### Record set
theorem pvGo_eq (menu : List Char) : ∀ (fl i : Nat) (out : List Char),
    menu.length - i ≤ fl → i ≤ menu.length →
    boldMenuGo menu out i =
      out ++ (((pvLines (menu.drop i)).flatMap (fun x => pvWrap x ++ ['\n'])).dropLast) := by
  intro fl
  induction fl with
  | zero =>
    intro i out hfl hi
    have hieq : i = menu.length := by omega
    subst hieq
    unfold boldMenuGo
    have hm : ¬ ('\n' ∈ menu.drop menu.length) := by simp
    rw [pvFindFrom_char menu menu.length (le_refl _)]
    simp only [hm, if_false, dif_pos rfl, reduceIte]
    rw [PySem.List.slice_from_natCast]
    rw [pvLines_unfold]
    simp [pvWrap, PySem.Chars.startswith, List.isPrefixOf]
  | succ f ih =>
    intro i out hfl hi
    unfold boldMenuGo
    rw [pvFindFrom_char menu i hi]
    by_cases hm : '\n' ∈ menu.drop i
    · simp only [hm, if_true]
      set rest := menu.drop i with hrest
      set k := (rest.takeWhile (fun c => !(c == '\n'))).length with hk
      have hklt : k < rest.length := pvTakeWhile_lt rest hm
      have hrl : rest.length = menu.length - i := by rw [hrest]; simp
      have hne : ((i + k : Nat) : Int) ≠ -1 := by omega
      have hcast : ((i + k : Nat) : Int) = ((i : Nat) : Int) + ((k : Nat) : Int) := by push_cast; ring
      have htn : ((i + k : Nat) : Int).toNat = i + k := by omega
      rw [if_neg hne, dif_neg hne, htn, hcast, PySem.List.slice_natCast_add]
      have hline : List.take k rest = rest.takeWhile (fun c => !(c == '\n')) := by
        rw [hk]
        exact (List.prefix_iff_eq_take.mp (List.takeWhile_prefix _)).symm
      rw [hline]
      rw [ih (i + k + 1) _ (by omega) (by omega)]
      have hdrop : menu.drop (i + k + 1) = rest.drop (k + 1) := by
        rw [hrest, List.drop_drop]
        congr 1
      have hdw : rest.dropWhile (fun c => !(c == '\n')) = rest.drop k := by
        have h1 : List.drop k (rest.takeWhile (fun c => !(c == '\n')) ++ rest.dropWhile (fun c => !(c == '\n'))) = rest.dropWhile (fun c => !(c == '\n')) := by
          rw [hk]
          exact List.drop_left
        rw [← h1, List.takeWhile_append_dropWhile]
      have hlines : pvLines rest = rest.takeWhile (fun c => !(c == '\n')) :: pvLines (rest.drop (k + 1)) := by
        rw [pvLines_unfold rest, hdw]
        have hne2 : (rest.drop k).isEmpty = false := by
          simp [List.isEmpty_iff, List.drop_eq_nil_iff]
          omega
        rw [hne2]
        simp [List.tail_drop]
      rw [hdrop, hlines]
      simp only [List.flatMap_cons]
      rw [List.dropLast_append_of_ne_nil (pvFlat_ne_nil _)]
      have hout : (if PySem.Chars.startswith (rest.takeWhile (fun c => !(c == '\n'))) ['M', 'E', 'N', 'U']
            then out ++ ('\n' :: (['\x1b', '[', '1', 'm'] ++ rest.takeWhile (fun c => !(c == '\n')) ++ ['\x1b', '[', '0', 'm']))
            else out ++ rest.takeWhile (fun c => !(c == '\n'))) = out ++ pvWrap (rest.takeWhile (fun c => !(c == '\n'))) := by
        rw [pvWrap]
        split <;> rfl
      rw [hout]
      simp [List.append_assoc]
    · simp only [hm, if_false, reduceIte, dite_true]
      rw [PySem.List.slice_from_natCast]
      have hdw : (menu.drop i).dropWhile (fun c => !(c == '\n')) = [] := by
        rw [List.dropWhile_eq_nil_iff]
        intro x hx
        simp only [Bool.not_eq_eq_eq_not, Bool.not_true, beq_eq_false_iff_ne, ne_eq]
        exact fun hxe => hm (hxe ▸ hx)
      have htw : (menu.drop i).takeWhile (fun c => !(c == '\n')) = menu.drop i := by
        rw [List.takeWhile_eq_self_iff]
        intro x hx
        simp only [Bool.not_eq_eq_eq_not, Bool.not_true, beq_eq_false_iff_ne, ne_eq]
        exact fun hxe => hm (hxe ▸ hx)
      rw [pvLines_unfold, hdw, htw]
      simp only [List.isEmpty_nil, if_true, List.flatMap_cons, List.flatMap_nil, List.append_nil]
      have hout2 : (if PySem.Chars.startswith (menu.drop i) ['M', 'E', 'N', 'U']
            then out ++ ('\n' :: (['\x1b', '[', '1', 'm'] ++ menu.drop i ++ ['\x1b', '[', '0', 'm']))
            else out ++ menu.drop i) = out ++ pvWrap (menu.drop i) := by
        rw [pvWrap]
        split <;> rfl
      rw [hout2, List.dropLast_concat]

-- ===== VERDICT (by name: the statement is the Claim_ definition above) =====
theorem boldMenu_spec : Claim_equal_boldMenu := by
  intro menu _
  unfold Spec_boldMenu boldMenu_alt
  rw [pvA_eq, pvGo_eq menu.toList menu.toList.length 0 [] (by omega) (by omega)]
  simp
-- composing mergeLoop over an appended zero list
theorem mergeLoop_append (xs ys : List Int) (lst : List Int) (prev : Int) :
    mergeLoop (xs ++ ys) lst prev
      = mergeLoop ys (mergeLoop xs lst prev).1 (mergeLoop xs lst prev).2 := by
  induction xs generalizing lst prev with
  | nil => rfl
  | cons x xs ih => simp [mergeLoop, ih]

-- the merge loop emits exactly the complement of the (ascending) zero list below t
theorem mergeSpec (q : Nat → Bool) (t : Nat) :
    (mergeLoop (((List.range t).filter q).map (Nat.cast : Nat → Int)) [] 0).1
        ++ PySem.List.pyRange (mergeLoop (((List.range t).filter q).map (Nat.cast : Nat → Int)) [] 0).2 (t : Int) 1
      = ((List.range t).filter (fun i => !q i)).map (Nat.cast : Nat → Int)
    ∧ 0 ≤ (mergeLoop (((List.range t).filter q).map (Nat.cast : Nat → Int)) [] 0).2
    ∧ (mergeLoop (((List.range t).filter q).map (Nat.cast : Nat → Int)) [] 0).2 ≤ (t : Int) := by
  induction t with
  | zero =>
    refine ⟨?_, by simp [mergeLoop], by simp [mergeLoop]⟩
    simp [mergeLoop, pyRange_nil 0 0 le_rfl]
  | succ t ih =>
    obtain ⟨ih1, ih2, ih3⟩ := ih
    rw [List.range_succ, List.filter_append, List.filter_append, List.map_append]
    have hcast : ((t+1 : Nat) : Int) = (t : Int) + 1 := by push_cast; ring
    by_cases hq : q t = true
    · simp only [List.filter_singleton, hq, Bool.not_true, cond_true, cond_false,
        List.map_cons, List.map_nil, List.append_nil]
      rw [mergeLoop_append]
      simp only [mergeLoop]
      refine ⟨?_, by omega, by omega⟩
      rw [hcast, pyRange_nil ((t:Int)+1) ((t:Int)+1) le_rfl, List.append_nil]
      exact ih1
    · rw [Bool.not_eq_true] at hq
      simp only [List.filter_singleton, hq, Bool.not_false, cond_true, cond_false,
        List.map_cons, List.map_nil, List.append_nil, List.map_append]
      refine ⟨?_, ih2, by omega⟩
      rw [hcast, pyRange_snoc _ _ ih3, ← List.append_assoc, ih1]

theorem complementSpec (q : Nat → Bool) (t : Nat) :
    complement (((List.range t).filter q).map (Nat.cast : Nat → Int)) (t : Int)
      = ((List.range t).filter (fun i => !q i)).map (Nat.cast : Nat → Int) := by
  unfold complement
  exact (mergeSpec q t).1

-- ===== VERDICT (by name: the statement is the Claim_ definition above) =====
theorem bit_cnt_spec : Claim_equal_bit_cnt := by
  intro num mx _
  unfold Spec_bit_cnt bit_cnt bit_cnt_alt
  by_cases hmx : mx ≤ 0
  · rw [if_pos hmx, pyRange_nil 0 mx hmx]
    simp
  · rw [if_neg hmx]
    push_neg at hmx
    set t := mx.toNat with htdef
    have htmx : (t:Int) = mx := Int.toNat_of_nonneg (by omega)
    rw [← htmx, pyRange_cast, foldA, List.filter_map]
    by_cases hnum : 0 ≤ num
    · rw [if_pos hnum]
      set n : Nat := (num % (2:Int)^t).toNat with hndef
      have hMn : num % (2:Int)^t = (n:Int) :=
        (Int.toNat_of_nonneg (Int.emod_nonneg num (by positivity))).symm
      have hnlt : n < 2 ^ t := by
        have := Int.emod_lt_of_pos num (show (0:Int) < 2^t by positivity)
        rw [hMn] at this
        exact_mod_cast this
      rw [maskVal num hnum t, ← hndef, setBits_spec n t hnlt]
      have hfil : (List.range t).filter
          ((fun i => decide (PySem.Int.band (Int.shiftRight num i.toNat) 1 = 1)) ∘ (Nat.cast : Nat → Int))
          = bitsN t n := by
        unfold bitsN
        apply List.filter_congr
        intro j hj
        have hjt : j < t := List.mem_range.mp hj
        simp only [Function.comp_apply, Int.toNat_natCast]
        have h1 : (PySem.Int.band (Int.shiftRight num j) 1 = 1) ↔ (n / 2^j % 2 = 1) := by
          rw [band_bit, ← maskBit num t j hjt, hMn]
          constructor
          · intro h; exact_mod_cast h
          · intro h; exact_mod_cast h
        rw [Bool.eq_iff_iff]
        simp [h1]
      rw [hfil]
      simp
    · rw [if_neg hnum]
      set w : Int := Int.not num with hwdef
      have hw : w = -num - 1 := by
        rw [hwdef]
        cases num with
        | ofNat n =>
          show Int.negSucc n = -Int.ofNat n - 1
          rw [Int.negSucc_eq]
          push_cast
          simp [Int.ofNat_eq_natCast]
          omega
        | negSucc n =>
          show Int.ofNat n = -Int.negSucc n - 1
          rw [Int.negSucc_eq]
          push_cast
          simp [Int.ofNat_eq_natCast]
      have hw0 : 0 ≤ w := by omega
      set nw : Nat := (w % (2:Int)^t).toNat with hnwdef
      have hMn : w % (2:Int)^t = (nw:Int) :=
        (Int.toNat_of_nonneg (Int.emod_nonneg w (by positivity))).symm
      have hnlt : nw < 2 ^ t := by
        have := Int.emod_lt_of_pos w (show (0:Int) < 2^t by positivity)
        rw [hMn] at this
        exact_mod_cast this
      rw [maskVal w hw0 t, ← hnwdef, setBits_spec nw t hnlt]
      have hfil : (List.range t).filter
          ((fun i => decide (PySem.Int.band (Int.shiftRight num i.toNat) 1 = 1)) ∘ (Nat.cast : Nat → Int))
          = (List.range t).filter (fun i => !(nw / 2^i % 2 == 1)) := by
        apply List.filter_congr
        intro j hj
        have hjt : j < t := List.mem_range.mp hj
        simp only [Function.comp_apply, Int.toNat_natCast]
        have h1 : (PySem.Int.band (Int.shiftRight num j) 1 = 1) ↔ ¬ (nw / 2^j % 2 = 1) := by
          rw [band_bit]
          rw [show num = -w - 1 by omega, compBit w j, ← maskBit w t j hjt, hMn]
          constructor
          · intro h hc
            exact h (by exact_mod_cast hc)
          · intro h hc
            exact h (by exact_mod_cast hc)
        rw [Bool.eq_iff_iff]
        simp [h1]
      rw [hfil]
      have hbq : bitsN t nw = (List.range t).filter (fun i => nw / 2^i % 2 == 1) := rfl
      rw [hbq, complementSpec (fun i => nw / 2^i % 2 == 1) t]
      simp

### Your task
Output should match, line for line, the stretch of the material above from the line holding "rw [pvFindFrom_char menu menu.length" through the line holding "rw [pvFindFrom_char menu i hi]".

### Task result
    rw [pvFindFrom_char menu menu.length (le_refl _)]
    simp only [hm, if_false, dif_pos rfl, reduceIte]
    rw [PySem.List.slice_from_natCast]
    rw [pvLines_unfold]
    simp [pvWrap, PySem.Chars.startswith, List.isPrefixOf]
  | succ f ih =>
    intro i out hfl hi
    unfold boldMenuGo
    rw [pvFindFrom_char menu i hi]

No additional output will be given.